[Stored data entries]
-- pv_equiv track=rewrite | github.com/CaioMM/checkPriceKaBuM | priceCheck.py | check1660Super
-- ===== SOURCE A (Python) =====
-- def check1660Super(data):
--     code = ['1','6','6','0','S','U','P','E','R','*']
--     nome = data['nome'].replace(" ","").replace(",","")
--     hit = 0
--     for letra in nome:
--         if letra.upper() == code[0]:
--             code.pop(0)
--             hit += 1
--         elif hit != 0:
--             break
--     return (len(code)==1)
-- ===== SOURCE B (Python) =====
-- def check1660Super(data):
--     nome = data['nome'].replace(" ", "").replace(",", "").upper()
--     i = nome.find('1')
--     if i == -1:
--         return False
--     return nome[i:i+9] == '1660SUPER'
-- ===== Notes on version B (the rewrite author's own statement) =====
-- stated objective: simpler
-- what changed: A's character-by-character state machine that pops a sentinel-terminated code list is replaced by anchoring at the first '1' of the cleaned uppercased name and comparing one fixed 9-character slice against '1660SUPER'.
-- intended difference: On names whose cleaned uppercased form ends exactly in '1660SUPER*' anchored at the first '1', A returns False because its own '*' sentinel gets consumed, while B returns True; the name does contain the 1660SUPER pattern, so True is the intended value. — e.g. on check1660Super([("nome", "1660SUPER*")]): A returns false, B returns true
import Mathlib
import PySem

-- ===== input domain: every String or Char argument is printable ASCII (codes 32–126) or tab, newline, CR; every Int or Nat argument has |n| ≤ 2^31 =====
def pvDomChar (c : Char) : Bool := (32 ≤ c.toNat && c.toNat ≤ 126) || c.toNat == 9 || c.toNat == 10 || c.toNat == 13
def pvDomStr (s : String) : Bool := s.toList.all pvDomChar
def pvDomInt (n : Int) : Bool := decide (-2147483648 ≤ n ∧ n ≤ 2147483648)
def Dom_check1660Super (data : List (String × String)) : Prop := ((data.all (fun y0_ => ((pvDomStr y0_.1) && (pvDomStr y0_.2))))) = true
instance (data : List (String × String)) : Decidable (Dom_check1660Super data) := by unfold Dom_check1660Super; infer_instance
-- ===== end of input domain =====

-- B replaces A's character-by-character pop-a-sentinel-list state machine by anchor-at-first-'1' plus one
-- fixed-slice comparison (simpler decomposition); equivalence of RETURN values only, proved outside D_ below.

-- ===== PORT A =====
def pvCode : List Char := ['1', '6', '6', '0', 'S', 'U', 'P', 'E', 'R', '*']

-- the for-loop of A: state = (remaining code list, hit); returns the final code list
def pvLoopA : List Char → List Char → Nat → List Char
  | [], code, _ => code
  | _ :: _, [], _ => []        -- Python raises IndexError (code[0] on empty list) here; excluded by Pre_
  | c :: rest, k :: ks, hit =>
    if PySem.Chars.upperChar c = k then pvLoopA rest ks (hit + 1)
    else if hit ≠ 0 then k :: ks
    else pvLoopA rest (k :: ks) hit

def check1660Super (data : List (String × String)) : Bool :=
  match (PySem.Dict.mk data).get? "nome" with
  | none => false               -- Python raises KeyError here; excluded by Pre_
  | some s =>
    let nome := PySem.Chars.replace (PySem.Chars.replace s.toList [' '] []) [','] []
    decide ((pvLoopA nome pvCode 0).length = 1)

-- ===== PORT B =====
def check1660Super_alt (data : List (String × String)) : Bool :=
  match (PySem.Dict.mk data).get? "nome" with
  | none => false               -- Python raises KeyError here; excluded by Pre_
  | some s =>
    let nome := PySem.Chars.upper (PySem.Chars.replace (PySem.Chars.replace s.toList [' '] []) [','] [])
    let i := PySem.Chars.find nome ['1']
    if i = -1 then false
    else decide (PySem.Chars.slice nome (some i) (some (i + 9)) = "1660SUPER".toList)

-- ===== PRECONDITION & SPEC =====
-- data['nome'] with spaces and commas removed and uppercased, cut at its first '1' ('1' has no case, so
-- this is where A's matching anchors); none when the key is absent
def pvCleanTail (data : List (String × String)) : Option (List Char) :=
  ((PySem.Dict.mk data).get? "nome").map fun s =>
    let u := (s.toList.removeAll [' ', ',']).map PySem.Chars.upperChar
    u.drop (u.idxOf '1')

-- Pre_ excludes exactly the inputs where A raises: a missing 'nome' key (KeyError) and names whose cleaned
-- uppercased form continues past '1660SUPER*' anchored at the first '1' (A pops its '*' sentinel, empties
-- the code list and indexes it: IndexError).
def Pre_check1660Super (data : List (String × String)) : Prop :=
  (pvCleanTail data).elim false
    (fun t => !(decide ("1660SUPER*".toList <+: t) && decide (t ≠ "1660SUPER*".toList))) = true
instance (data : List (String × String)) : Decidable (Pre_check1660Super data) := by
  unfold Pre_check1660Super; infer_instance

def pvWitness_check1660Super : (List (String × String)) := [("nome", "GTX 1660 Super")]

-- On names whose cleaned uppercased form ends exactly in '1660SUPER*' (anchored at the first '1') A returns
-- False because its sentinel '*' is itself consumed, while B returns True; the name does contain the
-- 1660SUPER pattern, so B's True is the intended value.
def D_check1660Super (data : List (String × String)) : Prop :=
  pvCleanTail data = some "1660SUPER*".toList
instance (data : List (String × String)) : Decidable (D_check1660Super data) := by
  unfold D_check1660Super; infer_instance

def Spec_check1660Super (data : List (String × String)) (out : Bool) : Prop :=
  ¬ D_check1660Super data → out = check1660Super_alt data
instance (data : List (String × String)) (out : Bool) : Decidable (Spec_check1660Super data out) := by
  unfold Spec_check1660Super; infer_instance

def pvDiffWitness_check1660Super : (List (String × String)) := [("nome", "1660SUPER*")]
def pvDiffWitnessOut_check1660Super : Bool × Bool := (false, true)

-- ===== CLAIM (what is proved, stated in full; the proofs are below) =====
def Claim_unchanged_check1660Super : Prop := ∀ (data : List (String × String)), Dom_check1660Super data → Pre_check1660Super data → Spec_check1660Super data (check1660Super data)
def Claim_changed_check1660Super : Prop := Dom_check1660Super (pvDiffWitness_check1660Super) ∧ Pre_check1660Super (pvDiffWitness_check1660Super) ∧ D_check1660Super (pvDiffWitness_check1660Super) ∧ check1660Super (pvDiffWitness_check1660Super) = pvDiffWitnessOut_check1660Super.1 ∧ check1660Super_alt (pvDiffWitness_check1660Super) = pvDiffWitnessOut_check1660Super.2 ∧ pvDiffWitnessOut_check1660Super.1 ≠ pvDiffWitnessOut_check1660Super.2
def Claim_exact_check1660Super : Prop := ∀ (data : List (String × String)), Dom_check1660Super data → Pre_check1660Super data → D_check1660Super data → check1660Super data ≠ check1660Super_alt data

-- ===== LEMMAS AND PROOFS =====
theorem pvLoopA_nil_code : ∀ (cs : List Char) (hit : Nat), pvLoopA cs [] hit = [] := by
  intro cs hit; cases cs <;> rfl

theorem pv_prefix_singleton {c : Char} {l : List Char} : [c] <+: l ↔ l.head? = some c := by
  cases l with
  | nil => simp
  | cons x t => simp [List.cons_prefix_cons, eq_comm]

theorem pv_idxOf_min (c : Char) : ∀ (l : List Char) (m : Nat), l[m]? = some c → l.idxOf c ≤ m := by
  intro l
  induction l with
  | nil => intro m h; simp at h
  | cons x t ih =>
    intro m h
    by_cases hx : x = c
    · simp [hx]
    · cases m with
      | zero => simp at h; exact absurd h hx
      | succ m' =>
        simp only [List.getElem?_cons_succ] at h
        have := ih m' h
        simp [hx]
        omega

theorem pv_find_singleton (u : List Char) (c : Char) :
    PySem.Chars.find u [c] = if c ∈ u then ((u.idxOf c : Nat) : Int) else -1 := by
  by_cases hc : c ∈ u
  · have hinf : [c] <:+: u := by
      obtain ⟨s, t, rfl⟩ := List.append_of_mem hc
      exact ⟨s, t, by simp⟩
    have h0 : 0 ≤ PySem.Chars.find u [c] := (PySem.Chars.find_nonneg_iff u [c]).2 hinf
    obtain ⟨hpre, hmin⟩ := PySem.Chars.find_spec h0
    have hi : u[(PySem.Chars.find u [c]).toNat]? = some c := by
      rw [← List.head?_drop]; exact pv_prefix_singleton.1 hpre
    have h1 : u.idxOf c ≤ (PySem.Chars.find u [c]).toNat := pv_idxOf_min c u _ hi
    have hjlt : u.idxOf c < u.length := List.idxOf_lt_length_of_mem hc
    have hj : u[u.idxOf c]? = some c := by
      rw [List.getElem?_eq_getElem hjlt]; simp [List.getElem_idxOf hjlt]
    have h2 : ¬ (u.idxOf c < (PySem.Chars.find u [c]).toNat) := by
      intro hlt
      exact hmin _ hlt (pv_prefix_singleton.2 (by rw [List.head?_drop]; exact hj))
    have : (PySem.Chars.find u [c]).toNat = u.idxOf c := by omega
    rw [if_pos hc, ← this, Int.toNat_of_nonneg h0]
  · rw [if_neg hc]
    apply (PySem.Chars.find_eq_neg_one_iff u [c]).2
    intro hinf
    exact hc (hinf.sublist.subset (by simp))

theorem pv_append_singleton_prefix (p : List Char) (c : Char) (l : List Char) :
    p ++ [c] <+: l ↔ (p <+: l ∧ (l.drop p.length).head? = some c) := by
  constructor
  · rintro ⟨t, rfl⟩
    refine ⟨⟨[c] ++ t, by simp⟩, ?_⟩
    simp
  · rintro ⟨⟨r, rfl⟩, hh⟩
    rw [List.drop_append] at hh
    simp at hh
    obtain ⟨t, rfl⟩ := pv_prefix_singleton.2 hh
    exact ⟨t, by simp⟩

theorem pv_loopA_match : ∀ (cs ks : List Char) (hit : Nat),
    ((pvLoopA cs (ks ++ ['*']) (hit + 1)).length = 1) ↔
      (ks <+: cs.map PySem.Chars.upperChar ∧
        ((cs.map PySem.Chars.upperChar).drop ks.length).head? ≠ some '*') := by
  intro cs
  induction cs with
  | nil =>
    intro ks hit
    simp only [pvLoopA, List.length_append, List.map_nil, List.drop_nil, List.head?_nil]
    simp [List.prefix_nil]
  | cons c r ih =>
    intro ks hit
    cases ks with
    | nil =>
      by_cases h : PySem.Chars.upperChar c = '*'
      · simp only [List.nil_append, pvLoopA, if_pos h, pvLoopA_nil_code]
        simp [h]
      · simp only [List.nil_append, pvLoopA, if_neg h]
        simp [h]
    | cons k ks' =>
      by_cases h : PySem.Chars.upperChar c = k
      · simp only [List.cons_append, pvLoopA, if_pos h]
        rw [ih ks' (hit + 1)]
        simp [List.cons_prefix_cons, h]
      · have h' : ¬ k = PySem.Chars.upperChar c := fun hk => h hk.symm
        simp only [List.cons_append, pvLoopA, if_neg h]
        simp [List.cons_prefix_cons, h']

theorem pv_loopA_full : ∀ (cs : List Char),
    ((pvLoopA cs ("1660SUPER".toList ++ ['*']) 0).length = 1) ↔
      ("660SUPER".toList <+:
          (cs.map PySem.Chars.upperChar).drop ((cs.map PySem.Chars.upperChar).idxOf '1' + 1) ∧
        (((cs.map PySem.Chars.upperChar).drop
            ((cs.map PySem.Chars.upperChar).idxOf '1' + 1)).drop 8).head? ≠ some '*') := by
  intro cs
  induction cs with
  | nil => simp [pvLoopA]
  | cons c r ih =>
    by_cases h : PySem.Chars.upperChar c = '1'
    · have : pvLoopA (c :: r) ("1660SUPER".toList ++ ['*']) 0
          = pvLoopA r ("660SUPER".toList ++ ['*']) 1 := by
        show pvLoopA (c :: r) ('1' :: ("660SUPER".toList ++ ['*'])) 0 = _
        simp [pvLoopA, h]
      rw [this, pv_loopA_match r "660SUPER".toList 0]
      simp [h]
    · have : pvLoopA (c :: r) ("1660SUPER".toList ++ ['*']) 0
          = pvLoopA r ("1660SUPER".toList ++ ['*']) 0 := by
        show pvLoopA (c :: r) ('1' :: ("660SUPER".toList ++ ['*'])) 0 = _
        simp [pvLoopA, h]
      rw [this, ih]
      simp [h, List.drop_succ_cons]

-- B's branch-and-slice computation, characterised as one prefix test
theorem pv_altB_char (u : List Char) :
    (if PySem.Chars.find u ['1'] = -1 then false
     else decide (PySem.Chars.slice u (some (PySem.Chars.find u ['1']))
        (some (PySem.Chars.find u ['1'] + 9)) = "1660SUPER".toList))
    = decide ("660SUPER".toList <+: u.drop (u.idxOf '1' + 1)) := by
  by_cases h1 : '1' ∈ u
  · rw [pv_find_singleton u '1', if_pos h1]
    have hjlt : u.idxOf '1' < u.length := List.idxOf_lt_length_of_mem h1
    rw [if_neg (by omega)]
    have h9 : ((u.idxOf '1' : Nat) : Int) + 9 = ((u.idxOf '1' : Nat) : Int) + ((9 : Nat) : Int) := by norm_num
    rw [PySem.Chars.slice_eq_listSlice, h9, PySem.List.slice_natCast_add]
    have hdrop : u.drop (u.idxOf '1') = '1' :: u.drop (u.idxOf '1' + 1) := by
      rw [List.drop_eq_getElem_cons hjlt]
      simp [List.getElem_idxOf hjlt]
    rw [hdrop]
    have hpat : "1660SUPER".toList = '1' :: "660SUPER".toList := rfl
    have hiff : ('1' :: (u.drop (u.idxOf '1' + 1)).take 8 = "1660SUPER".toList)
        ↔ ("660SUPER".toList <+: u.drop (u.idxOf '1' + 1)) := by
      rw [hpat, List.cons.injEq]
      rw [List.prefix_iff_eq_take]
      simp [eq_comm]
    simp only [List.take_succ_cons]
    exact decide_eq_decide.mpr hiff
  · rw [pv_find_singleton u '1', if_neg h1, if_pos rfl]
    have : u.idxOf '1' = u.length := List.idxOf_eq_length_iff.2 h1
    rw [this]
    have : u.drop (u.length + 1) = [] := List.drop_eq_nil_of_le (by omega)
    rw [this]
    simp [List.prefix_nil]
--
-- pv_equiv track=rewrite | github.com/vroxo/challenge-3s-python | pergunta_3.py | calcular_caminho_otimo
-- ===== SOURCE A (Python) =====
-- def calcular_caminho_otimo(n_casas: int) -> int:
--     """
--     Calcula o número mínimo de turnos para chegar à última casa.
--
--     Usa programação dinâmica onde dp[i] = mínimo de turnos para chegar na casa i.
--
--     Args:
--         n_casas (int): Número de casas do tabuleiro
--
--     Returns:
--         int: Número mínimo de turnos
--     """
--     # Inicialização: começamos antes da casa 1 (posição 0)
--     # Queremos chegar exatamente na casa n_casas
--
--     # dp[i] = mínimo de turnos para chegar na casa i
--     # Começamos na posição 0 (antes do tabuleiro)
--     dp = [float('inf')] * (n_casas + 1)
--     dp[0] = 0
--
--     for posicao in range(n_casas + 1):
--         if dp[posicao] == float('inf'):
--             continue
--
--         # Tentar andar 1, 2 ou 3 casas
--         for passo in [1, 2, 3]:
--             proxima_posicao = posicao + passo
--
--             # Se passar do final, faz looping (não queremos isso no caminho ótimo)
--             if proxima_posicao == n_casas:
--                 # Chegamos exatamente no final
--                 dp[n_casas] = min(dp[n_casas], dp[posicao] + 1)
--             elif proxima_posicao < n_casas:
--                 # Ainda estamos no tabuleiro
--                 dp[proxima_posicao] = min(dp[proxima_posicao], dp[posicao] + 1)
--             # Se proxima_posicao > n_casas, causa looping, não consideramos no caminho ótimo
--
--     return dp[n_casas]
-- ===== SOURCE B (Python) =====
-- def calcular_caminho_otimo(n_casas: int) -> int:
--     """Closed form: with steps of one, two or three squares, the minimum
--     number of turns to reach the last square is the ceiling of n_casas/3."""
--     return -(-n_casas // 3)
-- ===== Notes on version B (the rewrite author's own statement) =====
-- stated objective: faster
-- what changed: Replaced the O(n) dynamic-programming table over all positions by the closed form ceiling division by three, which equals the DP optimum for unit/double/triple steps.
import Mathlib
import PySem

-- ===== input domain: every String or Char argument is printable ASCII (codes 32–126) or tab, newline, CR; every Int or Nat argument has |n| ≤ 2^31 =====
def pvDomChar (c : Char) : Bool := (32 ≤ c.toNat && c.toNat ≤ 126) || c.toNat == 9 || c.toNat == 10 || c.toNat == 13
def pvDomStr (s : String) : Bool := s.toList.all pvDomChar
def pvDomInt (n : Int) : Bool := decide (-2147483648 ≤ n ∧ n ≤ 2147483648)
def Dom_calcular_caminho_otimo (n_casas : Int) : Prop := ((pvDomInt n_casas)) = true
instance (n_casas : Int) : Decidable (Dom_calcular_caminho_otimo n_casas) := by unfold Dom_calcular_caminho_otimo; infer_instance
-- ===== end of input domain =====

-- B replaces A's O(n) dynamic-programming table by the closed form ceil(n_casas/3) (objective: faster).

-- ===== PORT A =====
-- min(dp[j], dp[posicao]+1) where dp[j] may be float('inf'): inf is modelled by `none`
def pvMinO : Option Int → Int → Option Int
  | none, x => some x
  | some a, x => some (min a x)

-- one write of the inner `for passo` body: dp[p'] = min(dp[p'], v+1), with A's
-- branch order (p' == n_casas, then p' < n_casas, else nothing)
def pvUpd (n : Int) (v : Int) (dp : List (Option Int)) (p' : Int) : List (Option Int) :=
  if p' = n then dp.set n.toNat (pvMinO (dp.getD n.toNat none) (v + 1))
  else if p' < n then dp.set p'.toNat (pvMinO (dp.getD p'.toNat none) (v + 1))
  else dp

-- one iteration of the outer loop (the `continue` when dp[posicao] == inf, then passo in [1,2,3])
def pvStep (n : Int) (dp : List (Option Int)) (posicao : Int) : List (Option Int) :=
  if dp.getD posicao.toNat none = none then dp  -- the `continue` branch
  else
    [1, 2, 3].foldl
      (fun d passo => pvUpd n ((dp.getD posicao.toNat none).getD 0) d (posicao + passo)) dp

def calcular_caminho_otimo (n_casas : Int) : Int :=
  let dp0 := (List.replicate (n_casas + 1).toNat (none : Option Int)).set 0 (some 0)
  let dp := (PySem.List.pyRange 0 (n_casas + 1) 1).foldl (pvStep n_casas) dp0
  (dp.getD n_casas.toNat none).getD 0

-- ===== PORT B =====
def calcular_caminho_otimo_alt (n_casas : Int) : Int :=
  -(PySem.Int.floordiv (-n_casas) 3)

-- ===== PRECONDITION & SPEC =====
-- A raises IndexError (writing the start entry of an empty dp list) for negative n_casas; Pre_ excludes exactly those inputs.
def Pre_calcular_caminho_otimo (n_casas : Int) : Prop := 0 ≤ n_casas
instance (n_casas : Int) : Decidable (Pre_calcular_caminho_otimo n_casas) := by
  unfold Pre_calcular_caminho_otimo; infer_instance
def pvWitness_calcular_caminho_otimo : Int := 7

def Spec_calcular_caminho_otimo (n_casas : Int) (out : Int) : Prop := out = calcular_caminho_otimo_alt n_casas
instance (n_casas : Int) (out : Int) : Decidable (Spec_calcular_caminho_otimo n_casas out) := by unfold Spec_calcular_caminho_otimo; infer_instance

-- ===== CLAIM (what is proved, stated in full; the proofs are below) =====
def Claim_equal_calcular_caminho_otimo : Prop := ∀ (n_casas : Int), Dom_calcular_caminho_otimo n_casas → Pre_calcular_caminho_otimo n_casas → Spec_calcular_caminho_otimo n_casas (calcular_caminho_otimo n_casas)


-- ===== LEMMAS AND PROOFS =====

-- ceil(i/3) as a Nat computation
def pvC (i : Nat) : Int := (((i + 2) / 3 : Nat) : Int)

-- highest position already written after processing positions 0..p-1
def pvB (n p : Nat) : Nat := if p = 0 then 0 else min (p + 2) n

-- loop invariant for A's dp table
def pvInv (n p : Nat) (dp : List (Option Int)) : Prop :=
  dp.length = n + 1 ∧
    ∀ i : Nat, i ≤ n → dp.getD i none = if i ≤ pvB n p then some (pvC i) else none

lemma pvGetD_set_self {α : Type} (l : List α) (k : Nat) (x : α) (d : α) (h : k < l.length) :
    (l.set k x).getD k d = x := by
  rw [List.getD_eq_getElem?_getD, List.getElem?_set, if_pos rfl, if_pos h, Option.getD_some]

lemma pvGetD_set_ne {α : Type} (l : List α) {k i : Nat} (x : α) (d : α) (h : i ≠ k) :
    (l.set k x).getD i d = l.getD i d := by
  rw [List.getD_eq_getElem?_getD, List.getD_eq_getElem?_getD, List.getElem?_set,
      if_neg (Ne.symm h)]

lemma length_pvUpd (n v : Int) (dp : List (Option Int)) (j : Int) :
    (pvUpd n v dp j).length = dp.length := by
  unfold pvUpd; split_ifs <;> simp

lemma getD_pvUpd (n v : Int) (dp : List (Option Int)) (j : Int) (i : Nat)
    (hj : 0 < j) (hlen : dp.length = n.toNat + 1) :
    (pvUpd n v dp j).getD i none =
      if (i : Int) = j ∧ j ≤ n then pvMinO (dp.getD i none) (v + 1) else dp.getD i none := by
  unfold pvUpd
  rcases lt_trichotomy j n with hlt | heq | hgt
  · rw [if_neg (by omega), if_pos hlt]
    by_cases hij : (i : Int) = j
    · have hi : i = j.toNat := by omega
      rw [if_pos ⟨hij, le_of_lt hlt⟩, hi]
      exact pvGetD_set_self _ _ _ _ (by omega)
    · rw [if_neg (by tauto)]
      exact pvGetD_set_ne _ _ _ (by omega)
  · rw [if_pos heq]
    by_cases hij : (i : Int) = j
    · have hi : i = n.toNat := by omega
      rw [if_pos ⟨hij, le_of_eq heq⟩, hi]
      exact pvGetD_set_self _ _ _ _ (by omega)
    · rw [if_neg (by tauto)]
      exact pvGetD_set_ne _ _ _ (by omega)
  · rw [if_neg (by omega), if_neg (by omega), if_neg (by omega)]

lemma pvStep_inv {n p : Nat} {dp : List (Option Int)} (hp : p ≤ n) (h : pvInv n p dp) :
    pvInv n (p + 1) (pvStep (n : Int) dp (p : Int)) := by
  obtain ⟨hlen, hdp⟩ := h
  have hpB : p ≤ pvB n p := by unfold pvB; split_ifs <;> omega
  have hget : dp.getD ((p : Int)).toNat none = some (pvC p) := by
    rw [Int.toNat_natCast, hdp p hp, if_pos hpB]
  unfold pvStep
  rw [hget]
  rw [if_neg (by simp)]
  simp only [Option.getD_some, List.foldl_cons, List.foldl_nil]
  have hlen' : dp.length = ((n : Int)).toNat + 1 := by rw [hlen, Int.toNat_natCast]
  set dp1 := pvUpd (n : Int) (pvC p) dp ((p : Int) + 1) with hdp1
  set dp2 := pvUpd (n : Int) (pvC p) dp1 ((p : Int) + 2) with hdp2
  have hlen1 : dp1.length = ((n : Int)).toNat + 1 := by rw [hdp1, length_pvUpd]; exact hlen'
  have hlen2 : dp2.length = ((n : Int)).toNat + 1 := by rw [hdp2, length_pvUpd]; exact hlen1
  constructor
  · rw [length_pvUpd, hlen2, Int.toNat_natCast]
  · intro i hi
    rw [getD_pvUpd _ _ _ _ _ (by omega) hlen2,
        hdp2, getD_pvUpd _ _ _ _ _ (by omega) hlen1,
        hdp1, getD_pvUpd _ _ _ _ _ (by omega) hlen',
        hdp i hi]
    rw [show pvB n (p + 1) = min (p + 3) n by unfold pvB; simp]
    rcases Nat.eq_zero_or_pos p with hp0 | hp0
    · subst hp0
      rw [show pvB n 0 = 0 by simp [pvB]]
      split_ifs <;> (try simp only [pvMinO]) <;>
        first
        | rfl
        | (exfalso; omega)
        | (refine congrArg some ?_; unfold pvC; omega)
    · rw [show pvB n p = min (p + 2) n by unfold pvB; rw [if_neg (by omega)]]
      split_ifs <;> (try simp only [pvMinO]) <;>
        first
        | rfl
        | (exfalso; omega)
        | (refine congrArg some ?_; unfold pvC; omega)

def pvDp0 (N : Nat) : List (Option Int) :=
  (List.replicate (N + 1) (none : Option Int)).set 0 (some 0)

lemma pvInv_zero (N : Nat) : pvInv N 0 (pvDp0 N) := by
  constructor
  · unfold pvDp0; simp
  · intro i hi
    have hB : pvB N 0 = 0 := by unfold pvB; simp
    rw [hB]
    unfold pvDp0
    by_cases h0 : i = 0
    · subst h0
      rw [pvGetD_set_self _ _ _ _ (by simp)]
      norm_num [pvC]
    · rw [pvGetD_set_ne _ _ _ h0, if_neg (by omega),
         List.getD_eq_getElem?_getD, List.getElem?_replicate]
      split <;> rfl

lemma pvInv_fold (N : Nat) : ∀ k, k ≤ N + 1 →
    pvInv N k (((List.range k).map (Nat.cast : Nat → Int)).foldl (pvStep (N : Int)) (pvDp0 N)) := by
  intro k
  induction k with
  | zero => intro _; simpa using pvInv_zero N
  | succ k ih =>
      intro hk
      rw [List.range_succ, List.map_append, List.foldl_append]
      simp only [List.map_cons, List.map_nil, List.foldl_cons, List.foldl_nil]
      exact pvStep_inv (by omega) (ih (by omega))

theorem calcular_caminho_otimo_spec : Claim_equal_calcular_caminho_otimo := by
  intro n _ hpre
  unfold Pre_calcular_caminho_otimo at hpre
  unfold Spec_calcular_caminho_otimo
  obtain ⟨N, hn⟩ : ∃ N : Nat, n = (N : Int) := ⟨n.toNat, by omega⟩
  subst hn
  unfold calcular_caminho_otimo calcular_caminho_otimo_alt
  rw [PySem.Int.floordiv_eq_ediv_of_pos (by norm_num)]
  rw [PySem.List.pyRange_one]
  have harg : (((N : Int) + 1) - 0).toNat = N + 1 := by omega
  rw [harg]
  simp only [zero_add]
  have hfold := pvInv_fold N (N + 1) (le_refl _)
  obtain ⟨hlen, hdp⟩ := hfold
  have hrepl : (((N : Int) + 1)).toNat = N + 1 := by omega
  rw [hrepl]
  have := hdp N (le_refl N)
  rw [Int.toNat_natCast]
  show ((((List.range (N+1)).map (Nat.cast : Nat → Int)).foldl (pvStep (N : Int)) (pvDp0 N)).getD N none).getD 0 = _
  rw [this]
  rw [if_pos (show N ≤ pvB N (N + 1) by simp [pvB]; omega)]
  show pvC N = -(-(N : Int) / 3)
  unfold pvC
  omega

* [Try it] Take the lines above from the one containing "pvCleanTail data = some" down to the one containing "def Claim_changed_check1660Super : Prop", and transcribe them exactly, both ends included.

* [Finished task]
  pvCleanTail data = some "1660SUPER*".toList
instance (data : List (String × String)) : Decidable (D_check1660Super data) := by
  unfold D_check1660Super; infer_instance

def Spec_check1660Super (data : List (String × String)) (out : Bool) : Prop :=
  ¬ D_check1660Super data → out = check1660Super_alt data
instance (data : List (String × String)) (out : Bool) : Decidable (Spec_check1660Super data out) := by
  unfold Spec_check1660Super; infer_instance

def pvDiffWitness_check1660Super : (List (String × String)) := [("nome", "1660SUPER*")]
def pvDiffWitnessOut_check1660Super : Bool × Bool := (false, true)

-- ===== CLAIM (what is proved, stated in full; the proofs are below) =====
def Claim_unchanged_check1660Super : Prop := ∀ (data : List (String × String)), Dom_check1660Super data → Pre_check1660Super data → Spec_check1660Super data (check1660Super data)
def Claim_changed_check1660Super : Prop := Dom_check1660Super (pvDiffWitness_check1660Super) ∧ Pre_check1660Super (pvDiffWitness_check1660Super) ∧ D_check1660Super (pvDiffWitness_check1660Super) ∧ check1660Super (pvDiffWitness_check1660Super) = pvDiffWitnessOut_check1660Super.1 ∧ check1660Super_alt (pvDiffWitness_check1660Super) = pvDiffWitnessOut_check1660Super.2 ∧ pvDiffWitnessOut_check1660Super.1 ≠ pvDiffWitnessOut_check1660Super.2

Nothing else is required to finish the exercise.